┏━━
-- pv_equiv track=rewrite | github.com/RoyS02/SAT-project | CODE/simplify_with_sets.py | delete_tautologies
-- ===== SOURCE A (Python) =====
-- from typing import Set, List
--
-- def delete_tautologies(clause: Set[int]) -> int:
--     taut_count = 0
--     for literal in clause:
--         opposite_literal = literal * -1
--         if opposite_literal in clause:
--             taut_count += 1
--             return taut_count
--     return taut_count
-- ===== SOURCE B (Python) =====
-- def delete_tautologies(clause):
--     lits = sorted(clause)
--     i, j = 0, len(lits) - 1
--     while i <= j:
--         s = lits[i] + lits[j]
--         if s == 0:
--             return 1
--         if s < 0:
--             i += 1
--         else:
--             j -= 1
--     return 0
-- ===== Notes on version B (the rewrite author's own statement) =====
-- stated objective: alternative
-- what changed: Replaced the per-element hash-membership loop by sorting the literals and running a two-pointer scan from both ends looking for a pair summing to zero.
import Mathlib
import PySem

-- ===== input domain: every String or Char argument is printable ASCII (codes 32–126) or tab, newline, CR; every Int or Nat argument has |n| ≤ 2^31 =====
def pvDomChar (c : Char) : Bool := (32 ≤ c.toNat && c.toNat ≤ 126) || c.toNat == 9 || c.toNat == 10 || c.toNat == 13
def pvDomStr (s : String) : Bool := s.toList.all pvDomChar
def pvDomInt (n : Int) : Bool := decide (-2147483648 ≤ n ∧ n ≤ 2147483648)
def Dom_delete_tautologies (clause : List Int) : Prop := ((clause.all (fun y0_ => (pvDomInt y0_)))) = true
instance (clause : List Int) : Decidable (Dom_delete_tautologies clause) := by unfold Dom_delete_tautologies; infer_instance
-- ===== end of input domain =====

-- B finds a complementary pair by sorting the literals and running a two-pointer scan for a
-- zero-sum pair, instead of A's per-element membership loop (alternative algorithm; not faster).


-- ===== PORT A =====
-- A: loop over the clause with an early return on the first complementary pair.
-- (The Python parameter is a set; its List Int here holds the distinct elements. The 0/1
-- result does not depend on iteration order.)
def dtGo (clause : List Int) : List Int → Int → Int
  | [], taut_count => taut_count
  | literal :: rest, taut_count =>
      if clause.contains (literal * -1) then taut_count + 1
      else dtGo clause rest taut_count

def delete_tautologies (clause : List Int) : Int := dtGo clause clause 0

-- ===== PORT B =====
-- B: sort the literals, then two pointers i (front) and j (back) hunting a pair with sum 0.
-- (lits[i]/lits[j] are always in range when the loop body runs; ported with pyGetD, exact there.)
def dtLoop (lits : List Int) (i j : Int) : Int :=
  if i ≤ j then
    let s := PySem.List.pyGetD lits i 0 + PySem.List.pyGetD lits j 0
    if s = 0 then 1
    else if s < 0 then dtLoop lits (i + 1) j
    else dtLoop lits i (j - 1)
  else 0
termination_by (j + 1 - i).toNat
decreasing_by all_goals omega

def delete_tautologies_alt (clause : List Int) : Int :=
  let lits := PySem.List.sorted clause (fun x => x) false
  dtLoop lits 0 ((lits.length : Int) - 1)

-- ===== PRECONDITION & SPEC =====
def Spec_delete_tautologies (clause : List Int) (out : Int) : Prop := out = delete_tautologies_alt clause
instance (clause : List Int) (out : Int) : Decidable (Spec_delete_tautologies clause out) := by unfold Spec_delete_tautologies; infer_instance

-- ===== CLAIM (what is proved, stated in full; the proofs are below) =====
def Claim_equal_delete_tautologies : Prop := ∀ (clause : List Int), Dom_delete_tautologies clause → Spec_delete_tautologies clause (delete_tautologies clause)

-- ===== LEMMAS AND PROOFS =====

lemma dtGo_eq (clause : List Int) (l : List Int) (acc : Int) :
    dtGo clause l acc = if l.any (fun x => clause.contains (-x)) then acc + 1 else acc := by
  induction l with
  | nil => simp [dtGo]
  | cons a t ih =>
      have hm : a * -1 = -a := by ring
      simp only [dtGo, List.any_cons, hm]
      by_cases h : -a ∈ clause
      · simp [h]
      · simp [h, ih]

-- zero-sum pair within index window [i, j]
def HasPair (lits : List Int) (i j : Int) : Prop :=
  ∃ p q : Fin lits.length, i ≤ (p : Int) ∧ (p : Nat) ≤ (q : Nat) ∧ (q : Int) ≤ j ∧
    lits.get p + lits.get q = 0

lemma get_mono {lits : List Int} (hs : lits.Pairwise (· ≤ ·)) {p q : Fin lits.length}
    (h : (p : Nat) ≤ q) : lits.get p ≤ lits.get q := by
  rcases Nat.lt_or_ge (p : Nat) q with hlt | hge
  · exact (List.pairwise_iff_get.mp hs) p q hlt
  · have : p = q := Fin.ext (le_antisymm h hge)
    simp [this]

-- Two-pointer correctness on a sorted list: dtLoop returns 1 when some pair of positions
-- p ≤ q inside [i, j] has zero sum, else 0.  (Fuel-indexed strong induction.)
lemma dtLoop_spec (lits : List Int) (hs : lits.Pairwise (· ≤ ·)) :
    ∀ (n : Nat) (i j : Int), (j + 1 - i).toNat ≤ n → 0 ≤ i → j < lits.length →
      (HasPair lits i j → dtLoop lits i j = 1) ∧ (¬ HasPair lits i j → dtLoop lits i j = 0) := by
  intro n
  induction n with
  | zero =>
      intro i j hn hi hj
      have hij : ¬ i ≤ j := by omega
      have hnp : ¬ HasPair lits i j := by
        rintro ⟨p, q, h1, h2, h3, -⟩; omega
      rw [dtLoop]
      simp [hij, hnp]
  | succ n ih =>
      intro i j hn hi hj
      by_cases hij : i ≤ j
      · have hjn : 0 ≤ j := le_trans hi hij
        have hip : i.toNat < lits.length := by omega
        have hjp : j.toNat < lits.length := by omega
        have hgi : PySem.List.pyGetD lits i 0 = lits.get ⟨i.toNat, hip⟩ := by
          rw [PySem.List.pyGetD_eq_getElem lits 0 hi (by omega)]
          simp
        have hgj : PySem.List.pyGetD lits j 0 = lits.get ⟨j.toNat, hjp⟩ := by
          rw [PySem.List.pyGetD_eq_getElem lits 0 hjn (by omega)]
          simp
        rw [dtLoop]
        simp only [hij, if_true, hgi, hgj]
        set a := lits.get ⟨i.toNat, hip⟩ with ha
        set b := lits.get ⟨j.toNat, hjp⟩ with hb
        by_cases h0 : a + b = 0
        · have hp : HasPair lits i j :=
            ⟨⟨i.toNat, hip⟩, ⟨j.toNat, hjp⟩, by simp only [Fin.val_mk]; omega,
              by simp only [Fin.val_mk]; omega, by simp only [Fin.val_mk]; omega, h0⟩
          constructor
          · intro _; simp [h0]
          · intro hnp; exact absurd hp hnp
        · by_cases hneg : a + b < 0
          · -- no zero pair can use position i: the partner is ≤ b so the sum is ≤ a + b < 0
            have hstep := ih (i + 1) j (by omega) (by omega) hj
            have hiff : HasPair lits i j ↔ HasPair lits (i + 1) j := by
              constructor
              · rintro ⟨p, q, h1, h2, h3, h4⟩
                refine ⟨p, q, ?_, h2, h3, h4⟩
                rcases lt_or_eq_of_le h1 with h | h
                · omega
                · exfalso
                  have hpi : p = ⟨i.toNat, hip⟩ := Fin.ext (by simp only [Fin.val_mk]; omega)
                  have hqb : lits.get q ≤ b := get_mono hs (by simp only [Fin.val_mk]; omega)
                  have : lits.get p + lits.get q < 0 := by
                    rw [hpi]; omega
                  omega
              · rintro ⟨p, q, h1, h2, h3, h4⟩
                exact ⟨p, q, by omega, h2, h3, h4⟩
            simp only [if_neg h0, if_pos hneg]
            exact ⟨fun hp => hstep.1 (hiff.mp hp), fun hnp => hstep.2 (fun hp => hnp (hiff.mpr hp))⟩
          · -- a + b > 0: no zero pair can use position j
            have hstep := ih i (j - 1) (by omega) hi (by omega)
            have hiff : HasPair lits i j ↔ HasPair lits i (j - 1) := by
              constructor
              · rintro ⟨p, q, h1, h2, h3, h4⟩
                refine ⟨p, q, h1, h2, ?_, h4⟩
                rcases lt_or_eq_of_le h3 with h | h
                · omega
                · exfalso
                  have hqj : q = ⟨j.toNat, hjp⟩ := Fin.ext (by simp only [Fin.val_mk]; omega)
                  have hpa : a ≤ lits.get p := get_mono hs (by simp only [Fin.val_mk]; omega)
                  have : 0 < lits.get p + lits.get q := by
                    rw [hqj]; omega
                  omega
              · rintro ⟨p, q, h1, h2, h3, h4⟩
                exact ⟨p, q, h1, h2, by omega, h4⟩
            simp only [if_neg h0, if_neg hneg]
            exact ⟨fun hp => hstep.1 (hiff.mp hp), fun hnp => hstep.2 (fun hp => hnp (hiff.mpr hp))⟩
      · have hnp : ¬ HasPair lits i j := by
          rintro ⟨p, q, h1, h2, h3, -⟩; omega
        rw [dtLoop]
        simp [hij, hnp]

lemma hasPair_iff (lits : List Int) :
    HasPair lits 0 ((lits.length : Int) - 1) ↔ ∃ x ∈ lits, -x ∈ lits := by
  constructor
  · rintro ⟨p, q, -, -, -, h4⟩
    exact ⟨lits.get p, List.get_mem _ _, by
      have : -(lits.get p) = lits.get q := by omega
      rw [this]; exact List.get_mem _ _⟩
  · rintro ⟨x, hx, hnx⟩
    obtain ⟨p, hp⟩ := List.get_of_mem hx
    obtain ⟨q, hq⟩ := List.get_of_mem hnx
    rcases Nat.le_total (p : Nat) q with h | h
    · exact ⟨p, q, by omega, h, by omega, by rw [hp, hq]; ring⟩
    · exact ⟨q, p, by omega, h, by omega, by rw [hp, hq]; ring⟩

-- ===== VERDICT (by name: the statement is the Claim_ definition above) =====
theorem delete_tautologies_spec : Claim_equal_delete_tautologies := by
  intro clause _
  unfold Spec_delete_tautologies delete_tautologies delete_tautologies_alt
  rw [dtGo_eq]
  set lits := PySem.List.sorted clause (fun x => x) false with hl
  have hs : lits.Pairwise (· ≤ ·) := PySem.List.sorted_pairwise clause (fun x => x)
  have hmem : ∀ x, x ∈ lits ↔ x ∈ clause := fun x =>
    PySem.List.mem_sorted clause (fun y => y) false x
  have hspec := dtLoop_spec lits hs ((lits.length : Int) - 1 + 1 - 0).toNat 0
      ((lits.length : Int) - 1) (le_refl _) (le_refl _) (by omega)
  by_cases h : ∃ x ∈ clause, -x ∈ clause
  · have h1 : clause.any (fun x => clause.contains (-x)) = true := by
      rcases h with ⟨x, hx, hnx⟩
      exact List.any_eq_true.2 ⟨x, hx, by simpa using hnx⟩
    have h2 : HasPair lits 0 ((lits.length : Int) - 1) := by
      rw [hasPair_iff]
      rcases h with ⟨x, hx, hnx⟩
      exact ⟨x, (hmem x).2 hx, (hmem (-x)).2 hnx⟩
    rw [hspec.1 h2, if_pos h1]
    norm_num
  · have h1 : clause.any (fun x => clause.contains (-x)) = false := by
      rw [List.any_eq_false]
      intro x hx
      simp only [List.contains_eq_mem, decide_eq_true_eq]
      exact fun hnx => h ⟨x, hx, hnx⟩
    have h2 : ¬ HasPair lits 0 ((lits.length : Int) - 1) := by
      rw [hasPair_iff]
      rintro ⟨x, hx, hnx⟩
      exact h ⟨x, (hmem x).1 hx, (hmem (-x)).1 hnx⟩
    rw [hspec.2 h2, if_neg (by simp only [h1]; exact Bool.false_ne_true)]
┗━━
**EXERCISE BRIEF:**
Single out each line of the records above with the string "constructor" in it, and copy it.

**ANSWER BOX:**
          constructor
              constructor
              constructor
  constructor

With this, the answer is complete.